DATA SUPPLIED ->
-- pv_equiv track=rewrite | github.com/jiahaoxiang2000/MILP | example/LBlock.py | getKeyStateAtRound
-- ===== SOURCE A (Python) =====
-- KEY_SIZE = 80
--
-- WORD_SIZE = 4
--
-- def getKeyStateAtRound(r):
--     keycounter = 0
--     if r == 1:
--         return ["k" + str(i) for i in range(0, KEY_SIZE)]
--     else:
--         tempState = getKeyStateAtRound(r - 1)
--         newState = ["" for i in range(0, KEY_SIZE)]
--         for i in range(0, KEY_SIZE):
--             newState[i] = tempState[(i + 29) % KEY_SIZE]
--         assert len(newState) == KEY_SIZE
--         if r >= 2:
--             newState[0] = "vInSbox" + str((r - 2) * WORD_SIZE * 2 + 0)
--             newState[1] = "vInSbox" + str((r - 2) * WORD_SIZE * 2 + 1)
--             newState[2] = "vInSbox" + str((r - 2) * WORD_SIZE * 2 + 2)
--             newState[3] = "vInSbox" + str((r - 2) * WORD_SIZE * 2 + 3)
--             newState[4] = "vInSbox" + str((r - 2) * WORD_SIZE * 2 + 4)
--             newState[5] = "vInSbox" + str((r - 2) * WORD_SIZE * 2 + 5)
--             newState[6] = "vInSbox" + str((r - 2) * WORD_SIZE * 2 + 6)
--             newState[7] = "vInSbox" + str((r - 2) * WORD_SIZE * 2 + 7)
--         return newState
-- ===== SOURCE B (Python) =====
-- KEY_SIZE = 80
--
-- WORD_SIZE = 4
--
-- def getKeyStateAtRound(r):
--     # Closed form per slot: trace each slot back through the 29-rotation until it
--     # hits a vInSbox overwrite (indices 0..7) or bottoms out at round 1.
--     out = []
--     for i in range(KEY_SIZE):
--         s = next(t for t in range(KEY_SIZE) if (i + 29 * t) % KEY_SIZE < 8)
--         if r - 2 >= s:
--             out.append("vInSbox" + str((r - s - 2) * WORD_SIZE * 2 + (i + 29 * s) % KEY_SIZE))
--         else:
--             out.append("k" + str((i + 29 * (r - 1)) % KEY_SIZE))
--     return out
-- ===== Notes on version B (the rewrite author's own statement) =====
-- stated objective: faster
-- what changed: Replaces A's round-by-round recursion (rebuilding and rotating the whole 80-slot state r times) by a per-slot closed form: each slot's label is found directly from the first backward 29-rotation step that lands in the overwritten window 0..7.
import Mathlib
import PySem

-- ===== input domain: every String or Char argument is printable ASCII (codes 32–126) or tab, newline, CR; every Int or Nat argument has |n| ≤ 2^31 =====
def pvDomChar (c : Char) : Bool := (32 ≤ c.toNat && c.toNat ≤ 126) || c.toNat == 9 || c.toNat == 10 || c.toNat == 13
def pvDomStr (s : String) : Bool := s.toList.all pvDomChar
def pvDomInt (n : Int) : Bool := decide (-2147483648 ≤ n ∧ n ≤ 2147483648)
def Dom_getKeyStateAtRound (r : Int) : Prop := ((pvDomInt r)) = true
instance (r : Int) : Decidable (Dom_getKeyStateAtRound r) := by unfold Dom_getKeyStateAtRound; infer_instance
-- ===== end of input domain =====

-- B replaces A's round-by-round recursion by a per-slot closed form
-- (first backward rotation step landing in the overwritten window 0..7).


-- ===== PORT A =====
-- Literal transliteration of A: recursion on r, rotate by 29, overwrite slots 0..7.
-- The `r < 1` guard returns [] only to make the function total: Python recurses
-- without a base case (RecursionError) there; those inputs are excluded by Pre_.
def getKeyStateAtRound (r : Int) : List String :=
  if r = 1 then
    (List.range 80).map (fun i => "k" ++ PySem.Int.toStr (i : Int))
  else if r < 1 then []
  else
    let tempState := getKeyStateAtRound (r - 1)
    -- newState[i] = tempState[(i + 29) % KEY_SIZE]; the index is always in range, getD "" mirrors the "" initialisation
    let newState := (List.range 80).map (fun i => tempState.getD ((i + 29) % 80) "")
    if r ≥ 2 then
      ((((((((newState.set 0 ("vInSbox" ++ PySem.Int.toStr ((r - 2) * 4 * 2 + 0))).set
        1 ("vInSbox" ++ PySem.Int.toStr ((r - 2) * 4 * 2 + 1))).set
        2 ("vInSbox" ++ PySem.Int.toStr ((r - 2) * 4 * 2 + 2))).set
        3 ("vInSbox" ++ PySem.Int.toStr ((r - 2) * 4 * 2 + 3))).set
        4 ("vInSbox" ++ PySem.Int.toStr ((r - 2) * 4 * 2 + 4))).set
        5 ("vInSbox" ++ PySem.Int.toStr ((r - 2) * 4 * 2 + 5))).set
        6 ("vInSbox" ++ PySem.Int.toStr ((r - 2) * 4 * 2 + 6))).set
        7 ("vInSbox" ++ PySem.Int.toStr ((r - 2) * 4 * 2 + 7)))
    else newState
termination_by r.toNat
decreasing_by omega

-- ===== PORT B =====
-- Python: s = next(t for t in range(80) if (i + 29*t) % 80 < 8); the generator always
-- yields (29 is invertible mod 80), so .getD 0 is only a totality guard.
def pvFirstHit (i : Nat) : Nat :=
  (((List.range 80).find? (fun t => decide ((i + 29 * t) % 80 < 8))).getD 0)

-- loop body of Source B (one output slot)
def pvSlot (r : Int) (i : Nat) : String :=
  let s := pvFirstHit i
  if r - 2 ≥ (s : Int) then
    "vInSbox" ++ PySem.Int.toStr ((r - (s : Int) - 2) * 4 * 2 + (((i + 29 * s) % 80 : Nat) : Int))
  else
    "k" ++ PySem.Int.toStr (PySem.Int.mod ((i : Int) + 29 * (r - 1)) 80)

def getKeyStateAtRound_alt (r : Int) : List String :=
  (List.range 80).map (fun i => pvSlot r i)

-- ===== PRECONDITION & SPEC =====
-- A recurses on r - 1 with base case r == 1 only, so Python raises RecursionError
-- for every r ≤ 0; exactly those inputs are excluded.
def Pre_getKeyStateAtRound (r : Int) : Prop := 1 ≤ r
instance (r : Int) : Decidable (Pre_getKeyStateAtRound r) := by unfold Pre_getKeyStateAtRound; infer_instance
def pvWitness_getKeyStateAtRound : Int := (3)

def Spec_getKeyStateAtRound (r : Int) (out : List String) : Prop := out = getKeyStateAtRound_alt r
instance (r : Int) (out : List String) : Decidable (Spec_getKeyStateAtRound r out) := by unfold Spec_getKeyStateAtRound; infer_instance

-- ===== CLAIM (what is proved, stated in full; the proofs are below) =====
def Claim_equal_getKeyStateAtRound : Prop := ∀ (r : Int), Dom_getKeyStateAtRound r → Pre_getKeyStateAtRound r → Spec_getKeyStateAtRound r (getKeyStateAtRound r)

-- ===== LEMMAS AND PROOFS =====

-- slots 0..7 are hit immediately
lemma pvFirstHit_lt8 : ∀ i : Fin 80, i.val < 8 → pvFirstHit i.val = 0 := by decide

-- one backward rotation step adds one to the first-hit distance
lemma pvFirstHit_step : ∀ i : Fin 80, 8 ≤ i.val → pvFirstHit i.val = pvFirstHit ((i.val + 29) % 80) + 1 := by decide

lemma pvSlot_lt8 (r : Int) (i : Nat) (h : i < 8) (hr : 2 ≤ r) :
    pvSlot r i = "vInSbox" ++ PySem.Int.toStr ((r - 2) * 4 * 2 + (i : Int)) := by
  have h0 : pvFirstHit i = 0 := pvFirstHit_lt8 ⟨i, by omega⟩ h
  simp only [pvSlot, h0]
  rw [if_pos (by omega)]
  congr 2
  have : (i + 29 * 0) % 80 = i := by omega
  rw [this]; ring

lemma pvSlot_step (r : Int) (i : Nat) (h8 : 8 ≤ i) (h80 : i < 80) :
    pvSlot (r - 1) ((i + 29) % 80) = pvSlot r i := by
  have hs : pvFirstHit i = pvFirstHit ((i + 29) % 80) + 1 := pvFirstHit_step ⟨i, h80⟩ h8
  simp only [pvSlot, hs]
  set s := pvFirstHit ((i + 29) % 80) with hsdef
  by_cases hc : r - 1 - 2 ≥ (s : Int)
  · rw [if_pos hc, if_pos (by push_cast; omega)]
    congr 2
    have hm : ((i + 29) % 80 + 29 * s) % 80 = (i + 29 * (s + 1)) % 80 := by omega
    rw [hm]; push_cast; ring
  · rw [if_neg hc, if_neg (by push_cast at hc ⊢; omega)]
    congr 2
    rw [PySem.Int.mod_eq_emod_of_pos (by norm_num), PySem.Int.mod_eq_emod_of_pos (by norm_num)]
    have : (((i + 29) % 80 : Nat) : Int) = ((i : Int) + 29) % 80 := by push_cast; ring_nf
    omega

lemma pvMain : ∀ n : Nat, getKeyStateAtRound ((n : Int) + 1) = getKeyStateAtRound_alt ((n : Int) + 1) := by
  intro n
  induction n with
  | zero =>
      rw [getKeyStateAtRound]
      norm_num
      decide
  | succ m ih =>
      push_cast
      have hr1 : ((m : Int) + 1 + 1) ≠ 1 := by omega
      have hr2 : ¬ ((m : Int) + 1 + 1) < 1 := by omega
      have hr3 : ((m : Int) + 1 + 1) ≥ 2 := by omega
      rw [getKeyStateAtRound, if_neg hr1, if_neg hr2, if_pos hr3]
      have hsub : ((m : Int) + 1 + 1) - 1 = (m : Int) + 1 := by ring
      rw [hsub, ih]
      apply List.ext_getElem
      · simp [getKeyStateAtRound_alt]
      · intro i h1 h2
        have hi : i < 80 := by simpa [getKeyStateAtRound_alt] using h2
        simp only [getKeyStateAtRound_alt, List.getElem_set, List.getElem_map, List.getElem_range]
        by_cases h8 : i < 8
        · interval_cases i <;>
            simp only [reduceIte] <;>
            rw [pvSlot_lt8 _ _ (by omega) hr3] <;> norm_num
        · rw [if_neg (by omega), if_neg (by omega), if_neg (by omega), if_neg (by omega),
             if_neg (by omega), if_neg (by omega), if_neg (by omega), if_neg (by omega)]
          have hj : (i + 29) % 80 < 80 := by omega
          rw [List.getD_eq_getElem _ _ (by simpa [getKeyStateAtRound_alt] using hj)]
          simp only [List.getElem_map, List.getElem_range]
          have := pvSlot_step ((m : Int) + 1 + 1) i (by omega) hi
          simpa [hsub] using this

-- ===== VERDICT (by name: the statement is the Claim_ definition above) =====
theorem getKeyStateAtRound_spec : Claim_equal_getKeyStateAtRound := by
  intro r _ hpre
  unfold Spec_getKeyStateAtRound
  have hn : ((r - 1).toNat : Int) + 1 = r := by unfold Pre_getKeyStateAtRound at hpre; omega
  calc getKeyStateAtRound r = getKeyStateAtRound (((r - 1).toNat : Int) + 1) := by rw [hn]
    _ = getKeyStateAtRound_alt (((r - 1).toNat : Int) + 1) := pvMain _
    _ = getKeyStateAtRound_alt r := by rw [hn]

TASK DETAILS ->
Give again, word for word, every line of the listing above from the one with "rw [hm]; push_cast; ring" to the one with "simp only [List.getElem_map, List.getElem_range]", both inclusive, and nothing beyond them.

RESULT OF THIS EXERCISE ->
    rw [hm]; push_cast; ring
  · rw [if_neg hc, if_neg (by push_cast at hc ⊢; omega)]
    congr 2
    rw [PySem.Int.mod_eq_emod_of_pos (by norm_num), PySem.Int.mod_eq_emod_of_pos (by norm_num)]
    have : (((i + 29) % 80 : Nat) : Int) = ((i : Int) + 29) % 80 := by push_cast; ring_nf
    omega

lemma pvMain : ∀ n : Nat, getKeyStateAtRound ((n : Int) + 1) = getKeyStateAtRound_alt ((n : Int) + 1) := by
  intro n
  induction n with
  | zero =>
      rw [getKeyStateAtRound]
      norm_num
      decide
  | succ m ih =>
      push_cast
      have hr1 : ((m : Int) + 1 + 1) ≠ 1 := by omega
      have hr2 : ¬ ((m : Int) + 1 + 1) < 1 := by omega
      have hr3 : ((m : Int) + 1 + 1) ≥ 2 := by omega
      rw [getKeyStateAtRound, if_neg hr1, if_neg hr2, if_pos hr3]
      have hsub : ((m : Int) + 1 + 1) - 1 = (m : Int) + 1 := by ring
      rw [hsub, ih]
      apply List.ext_getElem
      · simp [getKeyStateAtRound_alt]
      · intro i h1 h2
        have hi : i < 80 := by simpa [getKeyStateAtRound_alt] using h2
        simp only [getKeyStateAtRound_alt, List.getElem_set, List.getElem_map, List.getElem_range]
        by_cases h8 : i < 8
        · interval_cases i <;>
            simp only [reduceIte] <;>
            rw [pvSlot_lt8 _ _ (by omega) hr3] <;> norm_num
        · rw [if_neg (by omega), if_neg (by omega), if_neg (by omega), if_neg (by omega),
             if_neg (by omega), if_neg (by omega), if_neg (by omega), if_neg (by omega)]
          have hj : (i + 29) % 80 < 80 := by omega
          rw [List.getD_eq_getElem _ _ (by simpa [getKeyStateAtRound_alt] using hj)]
          simp only [List.getElem_map, List.getElem_range]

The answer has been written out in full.